The Jupyter Notebook is an open-source web application that allows you to create and share documents that contain live code, equations, visualizations and narrative text. Uses include: data cleaning and transformation, numerical simulation, statistical modeling, data visualization, machine learning, and much more.

The AWS instance will be running Anaconda distribution. I like Anaconda because it is the easiest way to perform Python/R data science and machine learning on Linux, Windows, and Mac OS X. With over 15 million users worldwide, it is the industry standard for developing, testing, and training on a single machine, enabling individual data scientists to:

Many guides online show how to set up Jupyter Notebooks on AWS, however they're mostly ClickOps; not DevOps. They require clicking around the AWS GUI, making key-pairs, manually configuring security groups, manually configuring Jupyter config files in Vim, etc. Some of these guides have 12–15 steps. The goal of this article is to automate the process of launching Jupyter Notebooks on AWS with Terraform. This guide accomplishes exactly that. This guide will create the AWS infrastructure as code (IaC) in about 10 minutes by running a couple commands.

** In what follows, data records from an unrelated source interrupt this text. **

lemma pvJoin_cons_cons (sep a b : List Char) (l : List (List Char)) :
    pvJoin sep (a :: b :: l) = a ++ sep ++ pvJoin sep (b :: l) := rfl

lemma pv_emit_chunks (n : Nat) : ∀ (m : Nat) (ss : List (List Char)) (k : Nat),
    ss.length ≤ m → n = 8 * k + ss.length →
    pvEmit n ss ((8 * k : Nat) : Int) = pvJoin ['.'] ((pvChunksRec ss).map (fun ch => pvJoin [] ch)) := by
  intro m
  induction m with
  | zero =>
      intro ss k h1 _
      have : ss = [] := List.eq_nil_of_length_eq_zero (by omega)
      subst this
      simp [pvEmit, pv_chunksRec_nil, pvJoin]
  | succ m ih =>
      intro ss k h1 h2
      match ss with
      | [] => simp [pvEmit, pv_chunksRec_nil, pvJoin]
      | x :: rest =>
          have hL : (x :: rest).length = rest.length + 1 := by simp
          by_cases h8 : (x :: rest).length ≤ 8
          · have hdrop : (x :: rest).drop 8 = [] := List.drop_eq_nil_of_le h8
            rw [pv_chunksRec_cons, hdrop, List.take_of_length_le h8, pv_chunksRec_nil]
            simp only [List.map_cons, List.map_nil]
            rw [show pvJoin ['.'] [pvJoin [] (x :: rest)] = pvJoin [] (x :: rest) from rfl]
            apply pv_emit_nodot
            intro j hj hc
            obtain ⟨hc1, hc2⟩ := hc
            push_cast at hc1 hc2
            omega
          · have hlen : 8 < (x :: rest).length := by omega
            have hsplit : x :: rest = (x :: rest).take 8 ++ (x :: rest).drop 8 :=
              (List.take_append_drop _ _).symm
            have htake : ((x :: rest).take 8).length = 8 := by
              rw [List.length_take]; omega
            conv_lhs => rw [hsplit]
            rw [pv_emit_append, htake]
            have hdn : ((x :: rest).drop 8).length = (x :: rest).length - 8 := by simp
            obtain ⟨z, zs, hzz⟩ : ∃ z zs, (x :: rest).drop 8 = z :: zs := by
              cases hd : (x :: rest).drop 8 with
              | nil => rw [hd] at hdn; simp at hdn; omega
              | cons z zs => exact ⟨z, zs, rfl⟩
            have hfirst : pvEmit n ((x :: rest).take 8) ((8 * k : Nat) : Int) =
                pvJoin [] ((x :: rest).take 8) ++ ['.'] := by
              apply pv_emit_lastdot
              · intro hnil; rw [hnil] at htake; simp at htake
              · rw [htake]; push_cast; omega
              · rw [htake]; push_cast; omega
              · intro j hj hc
                rw [htake] at hj
                push_cast at hc
                omega
            have hsecond : pvEmit n ((x :: rest).drop 8) (((8 * k : Nat) : Int) + ((8 : Nat) : Int)) =
                pvJoin ['.'] ((pvChunksRec ((x :: rest).drop 8)).map (fun ch => pvJoin [] ch)) := by
              have hcast : (((8 * k : Nat) : Int) + ((8 : Nat) : Int)) = ((8 * (k + 1) : Nat) : Int) := by
                push_cast; ring
              rw [hcast]
              apply ih
              · rw [hdn]; omega
              · rw [hdn]; omega
            rw [hfirst, hsecond, pv_chunksRec_cons x rest, hzz, pv_chunksRec_cons z zs]
            simp only [List.map_cons]
            rw [pvJoin_cons_cons]
-- pv_equiv track=rewrite | github.com/ZeromusSoftware/z01 | python/td2.py | exa
-- ===== SOURCE A (Python) =====
-- def exa(int) :
-- 	i = 0
-- 	result = ''
-- 	while int > 0 :
-- 		i += 1
-- 		x = int % 16
-- 		if x == 10 :
-- 			x = 'A'
-- 		if x == 11 :
-- 			x = 'B'
-- 		if x == 12 :
-- 			x = 'C'
-- 		if x == 13 :
-- 			x = 'D'
-- 		if x == 14 :
-- 			x = 'E'
-- 		if x == 15 :
-- 			x = 'F'
-- 		result = str(x) + ' ' + result
-- 		int = int // 16
-- 	result = result
-- 	return result
-- ===== SOURCE B (Python) =====
-- def exa(int):
--     if int <= 0:
--         return ''
--     x = int % 16
--     d = chr(ord('A') + x - 10) if x >= 10 else str(x)
--     return exa(int // 16) + d + ' '
-- ===== Notes on version B (the rewrite author's own statement) =====
-- stated objective: simpler
-- what changed: Replaces A's while-loop that prepends each hex digit to an accumulator string (with a chain of six if-statements mapping the letter digits) by a direct recursion on the quotient that appends the least-significant digit after the recursive call, computing letter digits arithmetically with chr().
import Mathlib
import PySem

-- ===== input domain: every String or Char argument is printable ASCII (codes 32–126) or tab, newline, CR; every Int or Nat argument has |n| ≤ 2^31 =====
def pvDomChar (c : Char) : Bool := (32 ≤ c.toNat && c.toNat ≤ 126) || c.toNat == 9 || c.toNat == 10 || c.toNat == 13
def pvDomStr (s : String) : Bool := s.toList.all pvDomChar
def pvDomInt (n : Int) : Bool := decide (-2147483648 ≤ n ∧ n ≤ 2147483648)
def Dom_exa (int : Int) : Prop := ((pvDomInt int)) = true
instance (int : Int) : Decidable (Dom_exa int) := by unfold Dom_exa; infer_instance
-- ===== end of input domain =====

-- B replaces A's accumulator while-loop (prepend digit, chain of ifs for A-F) by a direct
-- recursion on n // 16 that appends the current digit after the recursive call; objective: simpler.


-- ===== PORT A =====
-- A's chain of six `if` statements rebinding x (after a match, later comparisons are
-- string-vs-int and thus False in Python, so else-chaining is exact); final str(x).
def exaDigitA (x : Int) : String :=
  if x = 10 then "A"
  else if x = 11 then "B"
  else if x = 12 then "C"
  else if x = 13 then "D"
  else if x = 14 then "E"
  else if x = 15 then "F"
  else PySem.Int.toStr x

theorem exa_floordiv_lt (n : Int) (h : 0 < n) :
    (PySem.Int.floordiv n 16).toNat < n.toNat := by
  rw [PySem.Int.floordiv_eq_ediv_of_pos (by omega : (0:Int) < 16)]
  omega

-- A's while loop: state (int, result); `i` is dead state and is dropped.
def exaLoop (n : Int) (result : String) : String :=
  if h : 0 < n then
    exaLoop (PySem.Int.floordiv n 16)
      (exaDigitA (PySem.Int.mod n 16) ++ " " ++ result)
  else result
termination_by n.toNat
decreasing_by exact exa_floordiv_lt n h

def exa (int : Int) : String := exaLoop int ""

-- ===== PORT B =====
def exa_alt (int : Int) : String :=
  if h : int ≤ 0 then ""
  else
    let x := PySem.Int.mod int 16
    let d := if 10 ≤ x then String.mk [Char.ofNat (65 + x.toNat - 10)]
             else PySem.Int.toStr x
    exa_alt (PySem.Int.floordiv int 16) ++ d ++ " "
termination_by int.toNat
decreasing_by exact exa_floordiv_lt int (by omega)

-- ===== PRECONDITION & SPEC =====
def Spec_exa (int : Int) (out : String) : Prop := out = exa_alt int
instance (int : Int) (out : String) : Decidable (Spec_exa int out) := by unfold Spec_exa; infer_instance

-- ===== CLAIM (what is proved, stated in full; the proofs are below) =====
def Claim_equal_exa : Prop := ∀ (int : Int), Dom_exa int → Spec_exa int (exa int)

-- ===== LEMMAS AND PROOFS =====

theorem exa_digit_eq (x : Int) (h0 : 0 ≤ x) (h16 : x < 16) :
    exaDigitA x =
      (if 10 ≤ x then String.mk [Char.ofNat (65 + x.toNat - 10)]
       else PySem.Int.toStr x) := by
  interval_cases x <;> decide

theorem exa_loop_eq (k : Nat) (n : Int) (hk : n.toNat = k) (r : String) :
    exaLoop n r = exa_alt n ++ r := by
  induction k using Nat.strong_induction_on generalizing n r with
  | _ k ih =>
    rw [exaLoop, exa_alt]
    by_cases h : 0 < n
    · have hd : (PySem.Int.floordiv n 16).toNat < k := hk ▸ exa_floordiv_lt n h
      rw [dif_pos h, dif_neg (by omega : ¬ n ≤ 0),
        ih _ hd _ rfl]
      rw [exa_digit_eq (PySem.Int.mod n 16)
        (PySem.Int.mod_nonneg n (by omega)) (PySem.Int.mod_lt n (by omega))]
      simp [String.append_assoc]
    · rw [dif_neg h, dif_pos (by omega : n ≤ 0)]
      simp

-- ===== VERDICT (by name: the statement is the Claim_ definition above) =====
theorem exa_spec : Claim_equal_exa := by
  intro n _
  unfold Spec_exa exa
  rw [exa_loop_eq n.toNat n rfl ""]
  simp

This guide assumes you have some basic knowledge of AWS, have an AWS account, have a shared credentials file, etc. This code also assumes you're using a pretty vanilla AWS account. i.e. default VPCs, subnets, etc. However, no Terraform knowledge is required to get up and running. If you want to learn more about Terraform, I highly recommend buying Terraform Up and Running by Yevgeniy Brikman.

What this Terraform script does

This Terraform will do the following automatically:

  1. Creates a key-pair and puts it in your working directory.
  2. Creates a AWS Security Group that is pre-configured for Jupyter Notebooks.
  3. Creates a AWS Instance using the latest Amazon Linux 2 AMI.
  4. Creates a EBS volume for Anaconda Python distribution.
  5. Attaches the EBS volume to the instance.
  6. Mounts the EBS instance as /anaconda3
  7. Downloads Anaconda
  8. Installs Anaconda
  9. Sets the environment variable for Anaconda, python, jupyter, etc
  10. Configures the Jupyter Notebook config file for use with AWS.

Install Terraform

MacOS Users:

I use HomeBrew to install Terraform.

Install it by running the following command:

/usr/bin/ruby -e "$(curl -fsSL https://raw.githubusercontent.com/Homebrew/install/master/install)"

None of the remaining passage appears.